I
'm a total cheapskate, which means that I tend to do things the long, hard way. I'm also a bit of a traditionalist, which means that I tend to do things the long, hard way. In order to neither spend money, nor use automated tools, I hand write this blog with basic html, copying and pasting code from a template, and uploading it onto a coding website that is manifestly not made for this purpose. I'm building my chicken coop with no power tools (even though I own them), just because I felt like it. I use free drawing software on my tablet, meaning that I have to find weird workarounds for standard functionality that other programs have. Obviously, this isn't an overriding principle in my life -- I do things with machines and faster products all the time. But I definitely have some kind of fear of too much convenience, too much reliance on tools that I don't understand. So I end up milling trees with axes, instead of a sawmill, or a chainsaw.
Most of the time, this means things get done a bit slower when I'm doing them.
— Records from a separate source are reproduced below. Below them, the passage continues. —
-- pv_equiv track=rewrite | github.com/karam-polaris/lms-saba-cleaning | agents/ingest_profiler.py | _combine_headers
-- ===== SOURCE A (Python) =====
-- def _combine_headers(row0: tuple, row1: tuple) -> list[str]:
--     headers, prev_group = [], None
--     for g, d in zip(row0, row1):
--         g = str(g).strip() if g else ""
--         d = str(d).strip() if d else ""
--         if g:
--             prev_group = g
--         group = prev_group or ""
--         if group and d and group.lower() not in d.lower() and d.lower() not in group.lower():
--             headers.append(f"{group}: {d}")
--         elif d:
--             headers.append(d)
--         elif group:
--             headers.append(group)
--         else:
--             headers.append(f"_col_{len(headers)}")
--     return headers
-- ===== SOURCE B (Python) =====
-- def _clean(x):
--     return str(x).strip() if x else ""
--
--
-- def _name(i, group, d):
--     d = _clean(d)
--     if group and d and group.lower() not in d.lower() and d.lower() not in group.lower():
--         return f"{group}: {d}"
--     if d:
--         return d
--     if group:
--         return group
--     return f"_col_{i}"
--
--
-- def _combine_headers(row0: tuple, row1: tuple) -> list[str]:
--     # segmentation: split the columns into maximal blocks that share one group
--     # label (the block head's cleaned label, or the inherited one), then emit
--     # each block statelessly by column index
--     cols = list(zip(row0, row1))
--     out = []
--     i = 0
--     group = ""
--     while i < len(cols):
--         g0 = _clean(cols[i][0])
--         if g0:
--             group = g0
--         j = i + 1
--         while j < len(cols) and not _clean(cols[j][0]):
--             j += 1
--         out.extend(_name(k, group, cols[k][1]) for k in range(i, j))
--         i = j
--     return out
-- ===== Notes on version B (the rewrite author's own statement) =====
-- stated objective: alternative
-- what changed: Replaces A's single loop with an Option prev_group threaded through the output list by a segmentation: the columns are split into maximal blocks sharing one group label (an inner scan finds the next non-blank label), and each block is emitted statelessly by column index.
import Mathlib
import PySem

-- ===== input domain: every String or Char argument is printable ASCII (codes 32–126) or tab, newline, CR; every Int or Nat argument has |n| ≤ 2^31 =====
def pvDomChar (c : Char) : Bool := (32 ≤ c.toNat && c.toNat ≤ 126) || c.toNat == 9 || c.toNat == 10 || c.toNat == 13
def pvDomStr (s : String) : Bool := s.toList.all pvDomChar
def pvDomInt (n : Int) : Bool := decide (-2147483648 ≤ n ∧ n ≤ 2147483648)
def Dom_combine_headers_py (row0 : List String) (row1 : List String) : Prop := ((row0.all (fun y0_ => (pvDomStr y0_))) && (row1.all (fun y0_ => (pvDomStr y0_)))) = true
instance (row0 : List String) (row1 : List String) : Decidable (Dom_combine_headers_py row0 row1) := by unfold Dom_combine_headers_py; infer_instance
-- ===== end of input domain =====

-- B replaces A's single stateful loop by a segmentation into maximal blocks sharing one group label, each block emitted statelessly; alternative decomposition, same cost.

-- ===== PORT A =====
-- the body of A's for-loop; state = (headers, prev_group)
def pvStepA (st : List String × Option String) (gd : String × String) : List String × Option String :=
  let g := if gd.1 ≠ "" then PySem.Str.strip gd.1 else ""
  let d := if gd.2 ≠ "" then PySem.Str.strip gd.2 else ""
  let prev := if g ≠ "" then some g else st.2
  let group := match prev with | some p => if p ≠ "" then p else "" | none => ""
  let h :=
    if group ≠ "" ∧ d ≠ "" ∧ PySem.Str.isIn (PySem.Str.lower group) (PySem.Str.lower d) = false
        ∧ PySem.Str.isIn (PySem.Str.lower d) (PySem.Str.lower group) = false then
      group ++ ": " ++ d
    else if d ≠ "" then d
    else if group ≠ "" then group
    else "_col_" ++ PySem.Int.toStr (PySem.List.len st.1)
  (st.1 ++ [h], prev)

def combine_headers_py (row0 : List String) (row1 : List String) : List String :=
  ((row0.zip row1).foldl pvStepA ([], none)).1

-- ===== PORT B =====
-- _clean: the 'str(x).strip() if x else ""' cleaning
def pvClean (s : String) : String := if s ≠ "" then PySem.Str.strip s else ""

-- _name: the stateless header for one column at index i
def pvName (i : Int) (group : String) (d0 : String) : String :=
  let d := pvClean d0
  if group ≠ "" ∧ d ≠ "" ∧ PySem.Str.isIn (PySem.Str.lower group) (PySem.Str.lower d) = false
      ∧ PySem.Str.isIn (PySem.Str.lower d) (PySem.Str.lower group) = false then
    group ++ ": " ++ d
  else if d ≠ "" then d
  else if group ≠ "" then group
  else "_col_" ++ PySem.Int.toStr i

-- _segments: emit one maximal same-group block (head + following blank-label columns), recurse on the rest
def pvSegments : List (String × String) → String → Int → List String
  | [], _, _ => []
  | c :: rest, group, base =>
      let grp := if pvClean c.1 ≠ "" then pvClean c.1 else group
      let blk := rest.takeWhile (fun c' => pvClean c'.1 == "")
      ((PySem.List.enumerate (c :: blk) base).map (fun p => pvName p.1 grp p.2.2))
        ++ pvSegments (rest.drop blk.length) grp (base + (1 + blk.length))
termination_by cols _ _ => cols.length
decreasing_by
  simp only [List.length_drop, List.length_cons]
  omega

def combine_headers_py_alt (row0 : List String) (row1 : List String) : List String :=
  pvSegments (row0.zip row1) "" 0

-- ===== PRECONDITION & SPEC =====
def Spec_combine_headers_py (row0 : List String) (row1 : List String) (out : List String) : Prop := out = combine_headers_py_alt row0 row1
instance (row0 : List String) (row1 : List String) (out : List String) : Decidable (Spec_combine_headers_py row0 row1 out) := by unfold Spec_combine_headers_py; infer_instance

-- ===== CLAIM (what is proved, stated in full; the proofs are below) =====
def Claim_equal_combine_headers_py : Prop := ∀ (row0 : List String) (row1 : List String), Dom_combine_headers_py row0 row1 → Spec_combine_headers_py row0 row1 (combine_headers_py row0 row1)

-- ===== LEMMAS AND PROOFS =====

-- invariant tying A's Option-valued prev_group to B's String-valued group parameter
def pvRel (prev : Option String) (cur : String) : Prop :=
  (prev = none ∧ cur = "") ∨ (prev = some cur ∧ cur ≠ "")

-- one step of A's loop, expressed through B's pvName / pvClean (under the invariant)
lemma pv_step (hs : List String) (prev : Option String) (cur g d : String) (hrel : pvRel prev cur) :
    pvStepA (hs, prev) (g, d)
      = (hs ++ [pvName (hs.length : Int) (if pvClean g ≠ "" then pvClean g else cur) d],
         if pvClean g ≠ "" then some (pvClean g) else prev) := by
  have hg : (if g ≠ "" then PySem.Str.strip g else "") = pvClean g := rfl
  have hd : (if d ≠ "" then PySem.Str.strip d else "") = pvClean d := rfl
  unfold pvStepA pvName
  simp only [hg, hd]
  by_cases h : pvClean g = ""
  · rcases hrel with ⟨h1, h2⟩ | ⟨h1, h2⟩ <;> simp [h, h1, h2, PySem.List.len]
  · simp [h]

-- one-column unfolding of B's segmentation
lemma pv_seg_cons (c : String × String) (rest : List (String × String)) (group : String) (base : Int) :
    pvSegments (c :: rest) group base
      = pvName base (if pvClean c.1 ≠ "" then pvClean c.1 else group) c.2
          :: pvSegments rest (if pvClean c.1 ≠ "" then pvClean c.1 else group) (base + 1) := by
  cases rest with
  | nil => simp [pvSegments, PySem.List.enumerate_cons, PySem.List.enumerate_nil]
  | cons b rest' =>
    by_cases hb : pvClean b.1 = ""
    · rw [pvSegments, pvSegments]
      simp only [List.takeWhile_cons, hb, beq_self_eq_true, if_true, ite_not]
      simp [PySem.List.enumerate_cons, List.drop_succ_cons]
      congr 1
      ring
    · rw [pvSegments]
      simp [hb]

-- main invariant: A's loop from any state = emitted prefix ++ B's segmentation of the tail
lemma pv_main : ∀ (r0 : List String) (r1 hs : List String) (prev : Option String) (cur : String),
    pvRel prev cur →
    ((r0.zip r1).foldl pvStepA (hs, prev)).1
      = hs ++ pvSegments (r0.zip r1) cur (hs.length : Int) := by
  intro r0
  induction r0 with
  | nil => intro r1 hs prev cur _; simp [pvSegments]
  | cons g r0' ih =>
    intro r1 hs prev cur hrel
    cases r1 with
    | nil => simp [pvSegments]
    | cons d r1' =>
      have hrel' : pvRel (if pvClean g ≠ "" then some (pvClean g) else prev)
                         (if pvClean g ≠ "" then pvClean g else cur) := by
        by_cases h : pvClean g = ""
        · simpa [h] using hrel
        · simp [pvRel, h]
      rw [List.zip_cons_cons, pv_seg_cons, List.foldl_cons,
          pv_step hs prev cur g d hrel,
          ih r1' (hs ++ [pvName (hs.length : Int) (if pvClean g ≠ "" then pvClean g else cur) d]) _ _ hrel']
      simp

-- ===== VERDICT (by name: the statement is the Claim_ definition above) =====
theorem combine_headers_py_spec : Claim_equal_combine_headers_py := by
  intro row0 row1 _
  unfold Spec_combine_headers_py combine_headers_py combine_headers_py_alt
  have := pv_main row0 row1 [] none "" (Or.inl ⟨rfl, rfl⟩)
  simpa using this
-- pv_equiv track=rewrite | github.com/ruohanliu/leetcode | python/2282 seePeople.py | seePeople
-- ===== SOURCE A (Python) =====
-- from typing import List
--
-- def seePeople(heights: List[List[int]]) -> List[List[int]]:
--     """
--         #monostack
--         related 1944
--     """
--     m = len(heights)
--     n = len(heights[0])
--     ans = [[0]*n for _ in range(m)]
--
--     for i in range(m):
--         stack = []
--         for j in range(n):
--             while stack and heights[i][stack[-1]] < heights[i][j]:
--                 ans[i][stack.pop()] += 1
--             if stack:
--                 ans[i][stack[-1]] += 1
--                 if heights[i][stack[-1]] == heights[i][j]:
--                     stack[-1] = j
--                     continue
--             stack.append(j)
--
--     for j in range(n):
--         stack = []
--         for i in range(m):
--             while stack and heights[stack[-1]][j] < heights[i][j]:
--                 ans[stack.pop()][j] += 1
--             if stack:
--                 ans[stack[-1]][j] += 1
--                 if heights[stack[-1]][j] == heights[i][j]:
--                     stack[-1] = i
--                     continue
--             stack.append(i)
--     return ans
-- ===== SOURCE B (Python) =====
-- from typing import List
--
-- def seePeople(heights: List[List[int]]) -> List[List[int]]:
--     # Direct-scan re-implementation: for each person, scan forward keeping the
--     # running max of the heights strictly between; count when it is below both ends.
--     m = len(heights)
--     n = len(heights[0])
--
--     def scan(src, rest):
--         cnt, mx = 0, None
--         for h in rest:
--             if mx is None or (mx < src and mx < h):
--                 cnt += 1
--             mx = h if mx is None else max(mx, h)
--         return cnt
--
--     rows = [[scan(heights[i][a], [heights[i][b] for b in range(a + 1, n)])
--              for a in range(n)] for i in range(m)]
--     cols = [[scan(heights[a][j], [heights[b][j] for b in range(a + 1, m)])
--              for a in range(m)] for j in range(n)]
--     return [[rows[i][a] + cols[a][i] for a in range(n)] for i in range(m)]
-- ===== Notes on version B (the rewrite author's own statement) =====
-- stated objective: simpler
-- what changed: Replaced the two monotonic-stack passes (with pop/replace tie handling) by direct forward scans: for each person and each direction, scan the following people keeping the running max of the heights strictly between, counting whenever that max is below both endpoints, then add row and column counts.
import Mathlib
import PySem
lemma pvUpdate_eq (move : List Int) : ∀ s : PySem.Set Int,
    PySem.Set.update s move = s ++ pvFresh s move := by
  induction move with
  | nil => intro s; simp [PySem.Set.update, pvFresh]
  | cons x r ih =>
      intro s
      rw [PySem.Set.update_cons]
      cases hx : PySem.Set.contains s x with
      | true =>
          have hmem : x ∈ s := by simpa [PySem.Set.contains] using hx
          have hfr : pvFresh s (x :: r) = pvFresh s r := by simp [pvFresh, hmem]
          rw [PySem.Set.add_of_mem hmem, ih s, hfr]
      | false =>
          have hmem : x ∉ s := by simpa [PySem.Set.contains] using hx
          have hfr : pvFresh s (x :: r) = x :: pvFresh (s ++ [x]) r := by simp [pvFresh, hmem]
          rw [PySem.Set.add_of_not_mem hmem, ih (s ++ [x]), hfr]
          simp

lemma pvOfList_eq_fresh (move : List Int) :
    PySem.Set.ofList move = pvFresh PySem.Set.empty move := by
  have h := pvUpdate_eq move PySem.Set.empty
  simpa [PySem.Set.update, PySem.Set.ofList, PySem.Set.empty] using h

lemma pvBlam_skip (g : Int → Int) (b : Option Int) (w : List Int) (s : PySem.Set Int) (d : Int)
    (hmem : d ∈ s) : pvBlam g (b, w, s) d = (b, w, s) := by
  simp [pvBlam, hmem]

lemma pvBlam_new (g : Int → Int) (b : Option Int) (w : List Int) (s : PySem.Set Int) (d : Int)
    (hmem : d ∉ s) :
    pvBlam g (b, w, s) d = ((pvStep g (b, w) d).1, (pvStep g (b, w) d).2, PySem.Set.add s d) := by
  cases b with
  | none => simp [pvBlam, pvStep, hmem]
  | some best =>
      simp [pvBlam, pvStep, hmem]
      split_ifs <;> simp

lemma pvB_fold (g : Int → Int) (move : List Int) : ∀ (s : PySem.Set Int) (b : Option Int) (w : List Int),
    move.foldl (pvBlam g) (b, w, s)
    = (((pvFresh s move).foldl (pvStep g) (b, w)).1,
       ((pvFresh s move).foldl (pvStep g) (b, w)).2,
       PySem.Set.update s move) := by
  induction move with
  | nil =>
      intro s b w
      simp [pvFresh, PySem.Set.update]
  | cons x r ih =>
      intro s b w
      rw [List.foldl_cons, PySem.Set.update_cons]
      cases hx : PySem.Set.contains s x with
      | true =>
          have hmem : x ∈ s := by simpa [PySem.Set.contains] using hx
          have hfr : pvFresh s (x :: r) = pvFresh s r := by simp [pvFresh, hmem]
          rw [pvBlam_skip g b w s x hmem, PySem.Set.add_of_mem hmem, hfr]
          exact ih s b w
      | false =>
          have hmem : x ∉ s := by simpa [PySem.Set.contains] using hx
          have hfr : pvFresh s (x :: r) = x :: pvFresh (s ++ [x]) r := by simp [pvFresh, hmem]
          rw [pvBlam_new g b w s x hmem, PySem.Set.add_of_not_mem hmem, hfr, List.foldl_cons]
          exact ih (s ++ [x]) (pvStep g (b, w) x).1 (pvStep g (b, w) x).2

lemma pvScan (f : Int → Int) (u : List Int) (hne : u ≠ []) :
    ∃ m, u.foldl (pvStep f) (none, []) = (some m, u.filter (fun k => f k == m))
      ∧ (∃ k ∈ u, f k = m) ∧ (∀ k ∈ u, f k ≤ m) := by
  induction u using List.reverseRecOn with
  | nil => cases hne rfl
  | append_singleton u' d ih =>
      rcases eq_or_ne u' [] with h' | h'
      · subst h'
        refine ⟨f d, ?_, ⟨d, by simp, rfl⟩, by simp⟩
        simp [pvStep]
      · obtain ⟨m', hscan, ⟨k₀, hk₀, hfk₀⟩, hmax⟩ := ih h'
        rw [List.foldl_append, hscan]
        by_cases h1 : m' < f d
        · refine ⟨f d, ?_, ⟨d, by simp, rfl⟩, ?_⟩
          · have hfilter : u'.filter (fun k => f k == f d) = [] := by
              rw [List.filter_eq_nil_iff]
              intro k hk
              have := hmax k hk
              simp only [beq_iff_eq]
              omega
            simp [pvStep, if_pos h1, List.filter_append, hfilter]
          · intro k hk
            rcases List.mem_append.mp hk with hk | hk
            · have := hmax k hk; omega
            · simp at hk; subst hk; omega
        · by_cases h2 : f d = m'
          · refine ⟨m', ?_, ⟨k₀, by simp [hk₀], hfk₀⟩, ?_⟩
            · simp [pvStep, h2, List.filter_append]
            · intro k hk
              rcases List.mem_append.mp hk with hk | hk
              · exact hmax k hk
              · simp at hk; subst hk; omega
          · refine ⟨m', ?_, ⟨k₀, by simp [hk₀], hfk₀⟩, ?_⟩
            · have hfd : (f d == m') = false := by simpa using h2
              simp [pvStep, if_neg h1, hfd, List.filter_append]
            · intro k hk
              rcases List.mem_append.mp hk with hk | hk
              · exact hmax k hk
              · simp at hk; subst hk; omega

lemma pvMax?_eq (l : List Int) (m : Int) (hm : m ∈ l) (hmax : ∀ y ∈ l, y ≤ m) :
    PySem.List.max? l (fun v => v) = some m := by
  cases h : PySem.List.max? l (fun v => v) with
  | none =>
      rw [PySem.List.max?_eq_none_iff] at h
      subst h; cases hm
  | some m' =>
      have h1 : m ≤ m' := PySem.List.max?_isMax h m hm
      have h2 : m' ≤ m := hmax m' (PySem.List.max?_mem h)
      exact congrArg some (le_antisymm h2 h1)
-- pv_equiv track=rewrite | github.com/alexandraback/datacollection | solutions_2749486_0/Python/MrMoe/B.py | getseq_
-- ===== SOURCE A (Python) =====
-- def getseq_(a, n):
--     seq = []
--     sum = 0
--     while sum <= (a-n):
--         seq.append(n)
--         sum += n
--         n += 1
--
--     if sum == a:
--         return seq, n
--
--     for i in range(a-sum):
--         seq.append(-n)
--         seq.append(n+1)
--         n += 2
--
--     return seq, n
-- ===== SOURCE B (Python) =====
-- def _isqrt(x):
--     # floor square root by binary digits (x >= 0, x < 2**128)
--     r = 0
--     k = 63
--     while k >= 0:
--         c = r + (1 << k)
--         if c * c <= x:
--             r = c
--         k -= 1
--     return r
--
--
-- def getseq_(a, n):
--     # closed-form run length: m = least k >= 0 with n + (n+1) + ... + (n+k) > a
--     if n > a:
--         m = 0
--     else:
--         d = (2 * n - 1) ** 2 + 8 * a
--         m = (_isqrt(d) - (2 * n + 1)) // 2 + 1
--     seq = list(range(n, n + m))
--     s = m * n + m * (m - 1) // 2
--     n += m
--     if s == a:
--         return seq, n
--     r = a - s
--     if r > 0:
--         seq += [v for i in range(r) for v in (-(n + 2 * i), n + 2 * i + 1)]
--         n += 2 * r
--     return seq, n
-- ===== Notes on version B (the rewrite author's own statement) =====
-- stated objective: alternative
-- what changed: The phase-1 run length is computed in closed form (solving m*n + m(m-1)/2 <= a with a hand-written bitwise integer square root) and the remainder pairs are produced by index arithmetic in one comprehension, instead of A's term-by-term scanning loop and stateful appending loop.
import Mathlib
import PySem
But sometimes, the habits I've built up by behaving like this really come to life, and get me out of jams that would stump others. Eli helped me to load an upright piano into my trailer today, bless his heart. That piano was...significantly heavier than I was anticipating. The two of us barely managed to get it into the trailer, and Eli didn't have the time to accompany me home to unload it. But I needed the trailer the next day. And it would start to rain the day after that.
I like to do things myself. I will accept help gladly, but I always like to try doing something solo first, just to see if I can do it. I grabbed cinder blocks and 2x10s, laminated posts and a tamping rod. I got my weird A-frame log-moving machine, and inch by inch I eased a 500lb piano onto a homemade ramp, down off the trailer, and into my mud room, where it now stands, out of the rain. I'll try a lot of things before I give up on a job like this; I'm just glad the weather was on my side.